Hungarian Kifli Recipe
When I got married to my Hungarian husband, I was thrilled by the first Christmas we shared with his family. Traditional recipes were very important and Grandma Gigi was in charge of keeping them as the focal point every Christmas Eve dinner. Here the Hungarian Kifli recipe, which put simply, is “walnut crescent cookies” which are simple to make and a delight to eat. They are light, buttery, and with a meltaway texture.
The Hungarian Kifli recipe is a Christmas tradition along with Kolach and stuffed cabbage in our family. Traditional recipes will always remain the center of our Holidays. I appreciate Grandma Gigi’s dedication through the years to make memories for my family.

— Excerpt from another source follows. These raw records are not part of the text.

-- pv_equiv track=rewrite | github.com/Na1an/Algorithme_trie | tp2_ex2.py | calcule_ops
-- ===== SOURCE A (Python) =====
-- def calcule_ops(n) :
--   ret = 0
--   res = 0
--
--   if n == 1:
--     return 0,0
--   elif n == 2:
--     return 1,1
--   elif n%2 == 0 :
--     ret,res = calcule_ops(n//2)
--     res += 1
--     ret += 1
--     return  ret,res
--   else :
--     ret,res = calcule_ops(n-1)
--     ret += 1
--
--     return ret,res
-- ===== SOURCE B (Python) =====
-- def calcule_ops(n):
--     res = n.bit_length() - 1
--     ret = res + bin(n).count('1') - 1
--     return ret, res
-- ===== Notes on version B (the rewrite author's own statement) =====
-- stated objective: faster
-- what changed: Replaced the halving/decrement recursion by a closed form: res = n.bit_length()-1 (floor log2) and ret = res + popcount(n) - 1, no recursion at all.
import Mathlib
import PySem

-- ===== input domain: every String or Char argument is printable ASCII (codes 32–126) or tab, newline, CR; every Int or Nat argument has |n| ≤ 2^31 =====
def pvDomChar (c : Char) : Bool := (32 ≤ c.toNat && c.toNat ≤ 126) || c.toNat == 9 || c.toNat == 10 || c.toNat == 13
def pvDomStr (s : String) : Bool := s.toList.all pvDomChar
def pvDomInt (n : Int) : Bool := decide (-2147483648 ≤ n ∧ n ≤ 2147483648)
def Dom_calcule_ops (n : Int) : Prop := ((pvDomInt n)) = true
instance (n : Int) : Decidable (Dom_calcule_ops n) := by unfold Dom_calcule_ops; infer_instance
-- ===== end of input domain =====

-- B replaces A's halving/decrement recursion by the closed form (bit_length - 1, + popcount - 1): faster, no recursion.
-- Pre_ excludes n ≤ 0, where the Python A recurses forever (RecursionError).


-- ===== PORT A =====
-- literal port of A's recursion; the `n ≤ 0` guard only totalizes the function
-- (Python diverges there; those inputs are outside Pre_calcule_ops).
def calcule_ops (n : Int) : Int × Int :=
  if n = 1 then (0, 0)
  else if n = 2 then (1, 1)
  else if n ≤ 0 then (0, 0)
  else if n % 2 = 0 then
    let p := calcule_ops (n / 2)
    (p.1 + 1, p.2 + 1)
  else
    let p := calcule_ops (n - 1)
    (p.1 + 1, p.2)
termination_by n.toNat
decreasing_by all_goals omega

-- ===== PORT B =====
-- popcount of m, as bin(n).count('1') counts the binary digits of |n|
def pvPopcount : Nat → Nat
  | 0 => 0
  | m + 1 => (m + 1) % 2 + pvPopcount ((m + 1) / 2)
decreasing_by omega

-- Python's n.bit_length() (on |n|)
def pvBitLength (m : Nat) : Nat := if m = 0 then 0 else Nat.log2 m + 1

def calcule_ops_alt (n : Int) : Int × Int :=
  let res : Int := (pvBitLength n.natAbs : Int) - 1
  let ret : Int := res + (pvPopcount n.natAbs : Int) - 1
  (ret, res)

-- ===== PRECONDITION & SPEC =====
-- Pre_ excludes exactly n ≤ 0, where Python's A recurses forever (RecursionError).
def Pre_calcule_ops (n : Int) : Prop := 1 ≤ n
instance (n : Int) : Decidable (Pre_calcule_ops n) := by unfold Pre_calcule_ops; infer_instance
def pvWitness_calcule_ops : Int := 6

def Spec_calcule_ops (n : Int) (out : Int × Int) : Prop := out = calcule_ops_alt n
instance (n : Int) (out : Int × Int) : Decidable (Spec_calcule_ops n out) := by unfold Spec_calcule_ops; infer_instance

-- ===== CLAIM (what is proved, stated in full; the proofs are below) =====
def Claim_equal_calcule_ops : Prop := ∀ (n : Int), Dom_calcule_ops n → Pre_calcule_ops n → Spec_calcule_ops n (calcule_ops n)

-- ===== LEMMAS AND PROOFS =====

theorem pvPopcount_step (m : Nat) (h : 1 ≤ m) : pvPopcount m = m % 2 + pvPopcount (m / 2) := by
  cases m with
  | zero => omega
  | succ k => rw [pvPopcount]

theorem pvLog2_odd (m : Nat) (h3 : 3 ≤ m) (hodd : m % 2 = 1) : Nat.log2 (m - 1) = Nat.log2 m := by
  have hm1 : m - 1 ≠ 0 := by omega
  have hm : m ≠ 0 := by omega
  apply Nat.le_antisymm
  · rw [Nat.le_log2 hm]
    have h1 : 2 ^ Nat.log2 (m - 1) ≤ m - 1 := (Nat.le_log2 hm1).mp (Nat.le_refl _)
    omega
  · rw [Nat.le_log2 hm1]
    have h1 : 2 ^ Nat.log2 m ≤ m := (Nat.le_log2 hm).mp (Nat.le_refl _)
    have h2 : 1 ≤ Nat.log2 m := (Nat.le_log2 hm).mpr (by omega)
    have h3' : Nat.log2 m = (Nat.log2 m - 1) + 1 := by omega
    have heven : 2 ^ Nat.log2 m % 2 = 0 := by
      rw [h3', pow_succ]; omega
    omega

theorem pvLog2_half (m : Nat) (h : 2 ≤ m) : Nat.log2 m = Nat.log2 (m / 2) + 1 := by
  rw [Nat.log2_def]
  simp [h]

theorem pvKey (k : Nat) : ∀ n : Int, n.toNat ≤ k → 1 ≤ n → calcule_ops n = calcule_ops_alt n := by
  induction k with
  | zero => intro n hle h1; omega
  | succ k ih =>
    intro n hle h1
    rw [calcule_ops]
    by_cases h1' : n = 1
    · subst h1'
      have hl : Nat.log2 1 = 0 := by rw [Nat.log2_def]; norm_num
      have hp : pvPopcount 1 = 1 := by simp [pvPopcount]
      norm_num [calcule_ops_alt, pvBitLength, hl, hp]
    · by_cases h2' : n = 2
      · subst h2'
        have hl1 : Nat.log2 1 = 0 := by rw [Nat.log2_def]; norm_num
        have hl2 : Nat.log2 2 = 1 := by rw [Nat.log2_def]; norm_num [hl1]
        have hp : pvPopcount 2 = 1 := by simp [pvPopcount]
        norm_num [calcule_ops_alt, pvBitLength, hl2, hp]
      · have hn3 : 3 ≤ n := by omega
        simp only [if_neg h1', if_neg h2', if_neg (by omega : ¬ n ≤ 0)]
        have hm : n.natAbs = n.toNat := by omega
        by_cases he : n % 2 = 0
        · -- even case
          simp only [if_pos he]
          have hrec : calcule_ops (n / 2) = calcule_ops_alt (n / 2) := by
            apply ih <;> omega
          rw [hrec]
          have hq : (n / 2).natAbs = n.natAbs / 2 := by omega
          have hbl : pvBitLength n.natAbs = pvBitLength (n.natAbs / 2) + 1 := by
            unfold pvBitLength
            rw [if_neg (by omega), if_neg (by omega), pvLog2_half n.natAbs (by omega)]
          have hpc : pvPopcount n.natAbs = pvPopcount (n.natAbs / 2) := by
            rw [pvPopcount_step n.natAbs (by omega)]
            omega
          simp only [calcule_ops_alt, hq, hbl, hpc]
          simp only [Prod.mk.injEq]
          constructor <;> push_cast <;> ring
        · -- odd case
          simp only [if_neg he]
          have hrec : calcule_ops (n - 1) = calcule_ops_alt (n - 1) := by
            apply ih <;> omega
          rw [hrec]
          have hq : (n - 1).natAbs = n.natAbs - 1 := by omega
          have hodd : n.natAbs % 2 = 1 := by omega
          have hbl : pvBitLength (n.natAbs - 1) = pvBitLength n.natAbs := by
            unfold pvBitLength
            rw [if_neg (by omega), if_neg (by omega), pvLog2_odd n.natAbs (by omega) hodd]
          have hpc : pvPopcount n.natAbs = pvPopcount (n.natAbs - 1) + 1 := by
            rw [pvPopcount_step n.natAbs (by omega), pvPopcount_step (n.natAbs - 1) (by omega)]
            have h2 : (n.natAbs - 1) / 2 = n.natAbs / 2 := by omega
            rw [h2]
            omega
          simp only [calcule_ops_alt, hq, hbl, hpc]
          simp only [Prod.mk.injEq]
          constructor <;> push_cast <;> ring

-- ===== VERDICT (by name: the statement is the Claim_ definition above) =====
theorem calcule_ops_spec : Claim_equal_calcule_ops := by
  intro n _ hpre
  exact pvKey n.toNat n (Nat.le_refl _) hpre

Family memories can last a lifetime when heritage food and traditions play a central part in the Holidays. I am honored to take up the mantle and pass these traditions on to future generations. Why not make the Authentic Hungarian Kifli recipe a part of your family tradition? Merry Christmas and Happy Holiday.
2 cups all-purpose flour
2 cubes (16 tablespoons) of unsalted butter and 2 tablespoons melted for filling
1 egg divided, yolk for pastry and white for the filling
½ teaspoon vanilla
1 cup sugar for the filling and 1 tablespoon sugar for the dough
1 cup sour cream
¼ teaspoon of salt
1 cup ground walnuts
Addition egg white for brushing the top of Kifli
Preheat oven to 350 degrees.
In a bowl add 2 cups flour. Cut the butter and 1 tablespoon of sugar into the flour until it resembles cornmeal, you can use the food processor for this. In a bowl mix the egg yolk, vanilla, salt, and sour cream together. Once it is combined thoroughly add it to the flour mixture. Gently mix into a ball by hand. Divide the dough into 6 equal parts. Flatten and wrap in plastic. Refrigerate until firm at least 1 hour.
For the filling, grind the nuts finely in a food processor. Once the nuts are ground, add the sugar and the egg white, and pulse a few times to mix. Take one of the disks of dough from the refrigerator and lightly flour both sides. Roll out the dough to a 1/16” or a 12” circle. Brush some melted butter over the top of the rolled-out dough, then sprinkle the surface with some filling.
With a pastry wheel cut the dough into triangles like you would a pizza, making them 1” to 2”. Starting at the large end roll each triangle into a crescent. Grab the roll on both sides and pinch as you bend the roll to create a crescent shape. Move the rolls to a parchment-covered baking sheet, placing rolls no closer the 1” apart.
Mix the egg white with 1/2 teaspoon water and mix with a fork. Brush the crescents with the wash. Bake for 20 minutes or until slightly golden brown. When slightly cooled roll in powdered sugar and enjoy.